Task objective:
Write out the stretch of lines below that begins at the line with "-- ===== input" and ends at the line with "-- ===== PRECONDITION", including both, exactly as given and nothing more.

Stored data entries:
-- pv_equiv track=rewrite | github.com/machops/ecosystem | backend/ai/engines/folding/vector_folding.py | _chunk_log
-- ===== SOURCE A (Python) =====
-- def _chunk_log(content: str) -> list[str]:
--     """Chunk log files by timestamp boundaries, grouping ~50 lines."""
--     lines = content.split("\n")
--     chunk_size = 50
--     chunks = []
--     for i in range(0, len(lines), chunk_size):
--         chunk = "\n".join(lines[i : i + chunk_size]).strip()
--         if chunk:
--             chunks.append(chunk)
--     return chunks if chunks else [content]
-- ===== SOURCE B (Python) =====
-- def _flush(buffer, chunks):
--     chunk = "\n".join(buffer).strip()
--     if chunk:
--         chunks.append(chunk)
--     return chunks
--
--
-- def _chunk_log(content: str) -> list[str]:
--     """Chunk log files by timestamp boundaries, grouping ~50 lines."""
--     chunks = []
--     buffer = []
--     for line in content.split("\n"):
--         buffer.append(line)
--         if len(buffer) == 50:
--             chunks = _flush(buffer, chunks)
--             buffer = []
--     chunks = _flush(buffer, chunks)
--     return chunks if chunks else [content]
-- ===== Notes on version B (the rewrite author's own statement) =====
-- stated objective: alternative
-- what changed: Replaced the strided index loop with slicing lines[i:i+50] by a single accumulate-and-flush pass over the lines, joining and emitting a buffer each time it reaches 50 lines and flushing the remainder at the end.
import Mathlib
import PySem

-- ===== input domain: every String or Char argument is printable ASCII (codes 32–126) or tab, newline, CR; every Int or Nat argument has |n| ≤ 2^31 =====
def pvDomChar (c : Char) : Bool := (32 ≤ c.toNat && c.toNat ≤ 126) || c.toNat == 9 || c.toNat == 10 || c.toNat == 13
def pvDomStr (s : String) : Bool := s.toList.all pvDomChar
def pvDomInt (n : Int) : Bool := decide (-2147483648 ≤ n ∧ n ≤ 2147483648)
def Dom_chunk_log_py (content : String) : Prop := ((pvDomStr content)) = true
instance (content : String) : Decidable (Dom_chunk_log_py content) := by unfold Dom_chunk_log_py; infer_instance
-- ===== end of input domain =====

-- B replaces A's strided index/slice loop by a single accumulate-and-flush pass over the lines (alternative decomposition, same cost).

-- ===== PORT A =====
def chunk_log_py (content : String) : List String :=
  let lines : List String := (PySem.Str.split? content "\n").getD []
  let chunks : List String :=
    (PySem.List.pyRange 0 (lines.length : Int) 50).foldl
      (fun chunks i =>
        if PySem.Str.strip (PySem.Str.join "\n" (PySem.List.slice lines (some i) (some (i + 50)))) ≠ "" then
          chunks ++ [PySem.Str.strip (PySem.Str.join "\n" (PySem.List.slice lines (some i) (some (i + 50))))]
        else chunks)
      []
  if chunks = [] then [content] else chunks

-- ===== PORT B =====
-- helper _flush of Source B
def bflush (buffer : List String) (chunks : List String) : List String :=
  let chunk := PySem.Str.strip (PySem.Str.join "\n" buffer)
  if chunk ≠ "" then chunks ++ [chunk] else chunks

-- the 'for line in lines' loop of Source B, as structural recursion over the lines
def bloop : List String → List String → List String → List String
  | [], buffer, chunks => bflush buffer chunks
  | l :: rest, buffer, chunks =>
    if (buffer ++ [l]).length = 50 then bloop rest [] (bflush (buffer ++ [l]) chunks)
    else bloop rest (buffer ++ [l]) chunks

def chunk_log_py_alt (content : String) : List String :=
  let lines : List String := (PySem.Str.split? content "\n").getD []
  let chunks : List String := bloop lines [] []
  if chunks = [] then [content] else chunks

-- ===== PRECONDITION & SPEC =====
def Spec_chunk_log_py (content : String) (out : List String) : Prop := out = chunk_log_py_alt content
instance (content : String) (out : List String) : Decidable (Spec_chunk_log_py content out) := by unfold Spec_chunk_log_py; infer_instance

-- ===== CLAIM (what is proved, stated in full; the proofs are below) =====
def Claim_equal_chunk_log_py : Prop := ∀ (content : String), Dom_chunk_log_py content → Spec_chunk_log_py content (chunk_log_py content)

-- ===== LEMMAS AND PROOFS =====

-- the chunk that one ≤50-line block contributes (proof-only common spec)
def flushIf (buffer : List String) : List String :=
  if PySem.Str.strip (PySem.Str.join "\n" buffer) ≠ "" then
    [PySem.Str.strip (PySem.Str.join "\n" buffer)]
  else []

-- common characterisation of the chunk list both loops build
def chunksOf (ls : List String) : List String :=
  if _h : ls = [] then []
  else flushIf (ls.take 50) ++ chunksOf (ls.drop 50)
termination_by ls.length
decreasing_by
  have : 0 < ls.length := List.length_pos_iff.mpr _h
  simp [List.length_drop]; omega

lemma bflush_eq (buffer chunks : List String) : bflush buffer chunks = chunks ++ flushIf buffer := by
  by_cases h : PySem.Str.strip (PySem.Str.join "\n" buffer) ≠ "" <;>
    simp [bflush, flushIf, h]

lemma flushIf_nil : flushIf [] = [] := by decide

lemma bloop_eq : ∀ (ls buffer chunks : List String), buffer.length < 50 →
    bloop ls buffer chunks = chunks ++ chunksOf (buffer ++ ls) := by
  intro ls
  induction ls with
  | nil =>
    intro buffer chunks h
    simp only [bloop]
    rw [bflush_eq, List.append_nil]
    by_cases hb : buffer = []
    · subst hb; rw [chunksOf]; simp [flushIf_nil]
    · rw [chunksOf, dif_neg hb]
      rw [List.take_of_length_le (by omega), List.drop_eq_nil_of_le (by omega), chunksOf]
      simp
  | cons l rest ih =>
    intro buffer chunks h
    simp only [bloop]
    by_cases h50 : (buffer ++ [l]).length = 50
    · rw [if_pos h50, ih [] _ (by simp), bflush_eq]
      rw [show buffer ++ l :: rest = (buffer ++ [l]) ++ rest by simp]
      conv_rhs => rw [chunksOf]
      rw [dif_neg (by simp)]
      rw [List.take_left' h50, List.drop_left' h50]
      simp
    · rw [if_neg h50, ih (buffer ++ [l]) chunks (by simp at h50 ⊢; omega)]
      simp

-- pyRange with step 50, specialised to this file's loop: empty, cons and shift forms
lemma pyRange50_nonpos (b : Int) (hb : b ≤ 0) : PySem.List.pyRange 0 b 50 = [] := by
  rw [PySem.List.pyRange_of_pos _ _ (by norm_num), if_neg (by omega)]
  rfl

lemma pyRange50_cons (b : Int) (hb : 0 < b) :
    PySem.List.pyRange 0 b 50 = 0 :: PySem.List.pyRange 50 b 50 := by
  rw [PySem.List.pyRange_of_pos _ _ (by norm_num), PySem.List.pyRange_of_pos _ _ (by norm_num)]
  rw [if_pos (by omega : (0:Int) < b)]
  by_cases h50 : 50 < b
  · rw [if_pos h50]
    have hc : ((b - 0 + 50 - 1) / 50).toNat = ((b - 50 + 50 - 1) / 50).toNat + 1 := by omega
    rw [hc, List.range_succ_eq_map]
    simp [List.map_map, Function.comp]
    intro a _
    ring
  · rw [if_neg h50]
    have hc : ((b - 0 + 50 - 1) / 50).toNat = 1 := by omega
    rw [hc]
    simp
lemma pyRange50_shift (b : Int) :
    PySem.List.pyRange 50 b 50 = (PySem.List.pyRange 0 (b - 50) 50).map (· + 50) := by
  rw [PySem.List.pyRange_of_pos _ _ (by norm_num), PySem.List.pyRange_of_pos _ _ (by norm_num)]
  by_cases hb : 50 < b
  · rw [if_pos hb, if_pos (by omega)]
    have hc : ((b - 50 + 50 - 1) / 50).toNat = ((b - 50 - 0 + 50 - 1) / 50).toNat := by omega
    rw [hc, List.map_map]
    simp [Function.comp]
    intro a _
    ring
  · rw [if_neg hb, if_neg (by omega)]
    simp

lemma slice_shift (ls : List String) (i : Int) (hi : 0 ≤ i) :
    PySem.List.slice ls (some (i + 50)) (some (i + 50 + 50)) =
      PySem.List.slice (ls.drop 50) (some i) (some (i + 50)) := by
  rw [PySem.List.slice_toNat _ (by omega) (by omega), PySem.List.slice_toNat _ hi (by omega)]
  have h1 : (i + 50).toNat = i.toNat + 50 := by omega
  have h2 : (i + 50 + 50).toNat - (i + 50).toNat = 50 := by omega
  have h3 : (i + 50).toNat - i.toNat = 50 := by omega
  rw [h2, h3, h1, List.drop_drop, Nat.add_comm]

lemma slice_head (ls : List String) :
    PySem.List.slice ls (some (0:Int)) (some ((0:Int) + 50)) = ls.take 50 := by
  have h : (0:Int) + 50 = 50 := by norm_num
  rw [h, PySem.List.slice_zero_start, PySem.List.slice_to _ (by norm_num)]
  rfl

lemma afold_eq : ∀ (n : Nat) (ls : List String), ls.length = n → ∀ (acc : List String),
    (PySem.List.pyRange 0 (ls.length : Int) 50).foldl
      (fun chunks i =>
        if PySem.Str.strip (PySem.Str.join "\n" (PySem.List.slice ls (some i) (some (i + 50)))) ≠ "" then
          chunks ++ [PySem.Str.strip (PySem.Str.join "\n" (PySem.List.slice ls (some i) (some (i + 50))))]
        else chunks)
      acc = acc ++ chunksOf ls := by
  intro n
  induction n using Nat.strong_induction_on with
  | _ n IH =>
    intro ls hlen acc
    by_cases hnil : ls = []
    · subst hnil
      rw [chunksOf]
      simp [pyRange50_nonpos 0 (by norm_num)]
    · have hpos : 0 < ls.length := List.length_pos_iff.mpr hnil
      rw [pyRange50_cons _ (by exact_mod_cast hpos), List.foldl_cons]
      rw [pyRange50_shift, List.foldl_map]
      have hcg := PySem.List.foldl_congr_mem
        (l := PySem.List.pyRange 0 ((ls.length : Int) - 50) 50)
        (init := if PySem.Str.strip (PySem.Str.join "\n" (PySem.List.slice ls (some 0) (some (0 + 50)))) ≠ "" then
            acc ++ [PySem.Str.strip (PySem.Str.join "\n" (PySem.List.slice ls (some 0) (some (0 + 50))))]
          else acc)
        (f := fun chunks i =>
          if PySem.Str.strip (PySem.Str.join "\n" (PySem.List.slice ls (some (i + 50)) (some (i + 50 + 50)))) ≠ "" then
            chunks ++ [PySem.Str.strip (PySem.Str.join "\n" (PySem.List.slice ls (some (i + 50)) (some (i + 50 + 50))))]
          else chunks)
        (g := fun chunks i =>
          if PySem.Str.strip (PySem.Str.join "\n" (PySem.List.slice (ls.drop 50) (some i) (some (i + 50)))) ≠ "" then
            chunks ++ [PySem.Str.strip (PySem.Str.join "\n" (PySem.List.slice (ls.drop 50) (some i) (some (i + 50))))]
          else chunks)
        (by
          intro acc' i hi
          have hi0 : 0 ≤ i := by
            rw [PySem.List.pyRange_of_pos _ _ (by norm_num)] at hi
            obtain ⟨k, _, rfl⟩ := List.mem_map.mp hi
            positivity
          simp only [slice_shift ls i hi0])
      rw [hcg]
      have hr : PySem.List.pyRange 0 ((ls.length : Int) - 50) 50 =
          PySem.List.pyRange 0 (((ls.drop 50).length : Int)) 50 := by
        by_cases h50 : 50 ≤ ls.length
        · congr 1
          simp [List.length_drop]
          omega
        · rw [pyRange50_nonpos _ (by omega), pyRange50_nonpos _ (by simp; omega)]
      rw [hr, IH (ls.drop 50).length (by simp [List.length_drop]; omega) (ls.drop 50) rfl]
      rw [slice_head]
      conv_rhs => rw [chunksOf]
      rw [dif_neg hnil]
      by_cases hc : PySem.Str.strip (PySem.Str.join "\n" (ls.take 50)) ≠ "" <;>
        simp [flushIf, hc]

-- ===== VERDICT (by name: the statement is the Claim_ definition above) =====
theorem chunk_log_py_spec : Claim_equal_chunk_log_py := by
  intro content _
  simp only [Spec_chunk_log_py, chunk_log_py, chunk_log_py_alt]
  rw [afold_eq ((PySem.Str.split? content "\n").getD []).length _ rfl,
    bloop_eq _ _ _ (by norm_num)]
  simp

Task output:
-- ===== input domain: every String or Char argument is printable ASCII (codes 32–126) or tab, newline, CR; every Int or Nat argument has |n| ≤ 2^31 =====
def pvDomChar (c : Char) : Bool := (32 ≤ c.toNat && c.toNat ≤ 126) || c.toNat == 9 || c.toNat == 10 || c.toNat == 13
def pvDomStr (s : String) : Bool := s.toList.all pvDomChar
def pvDomInt (n : Int) : Bool := decide (-2147483648 ≤ n ∧ n ≤ 2147483648)
def Dom_chunk_log_py (content : String) : Prop := ((pvDomStr content)) = true
instance (content : String) : Decidable (Dom_chunk_log_py content) := by unfold Dom_chunk_log_py; infer_instance
-- ===== end of input domain =====

-- B replaces A's strided index/slice loop by a single accumulate-and-flush pass over the lines (alternative decomposition, same cost).

-- ===== PORT A =====
def chunk_log_py (content : String) : List String :=
  let lines : List String := (PySem.Str.split? content "\n").getD []
  let chunks : List String :=
    (PySem.List.pyRange 0 (lines.length : Int) 50).foldl
      (fun chunks i =>
        if PySem.Str.strip (PySem.Str.join "\n" (PySem.List.slice lines (some i) (some (i + 50)))) ≠ "" then
          chunks ++ [PySem.Str.strip (PySem.Str.join "\n" (PySem.List.slice lines (some i) (some (i + 50))))]
        else chunks)
      []
  if chunks = [] then [content] else chunks

-- ===== PORT B =====
-- helper _flush of Source B
def bflush (buffer : List String) (chunks : List String) : List String :=
  let chunk := PySem.Str.strip (PySem.Str.join "\n" buffer)
  if chunk ≠ "" then chunks ++ [chunk] else chunks

-- the 'for line in lines' loop of Source B, as structural recursion over the lines
def bloop : List String → List String → List String → List String
  | [], buffer, chunks => bflush buffer chunks
  | l :: rest, buffer, chunks =>
    if (buffer ++ [l]).length = 50 then bloop rest [] (bflush (buffer ++ [l]) chunks)
    else bloop rest (buffer ++ [l]) chunks

def chunk_log_py_alt (content : String) : List String :=
  let lines : List String := (PySem.Str.split? content "\n").getD []
  let chunks : List String := bloop lines [] []
  if chunks = [] then [content] else chunks

-- ===== PRECONDITION & SPEC =====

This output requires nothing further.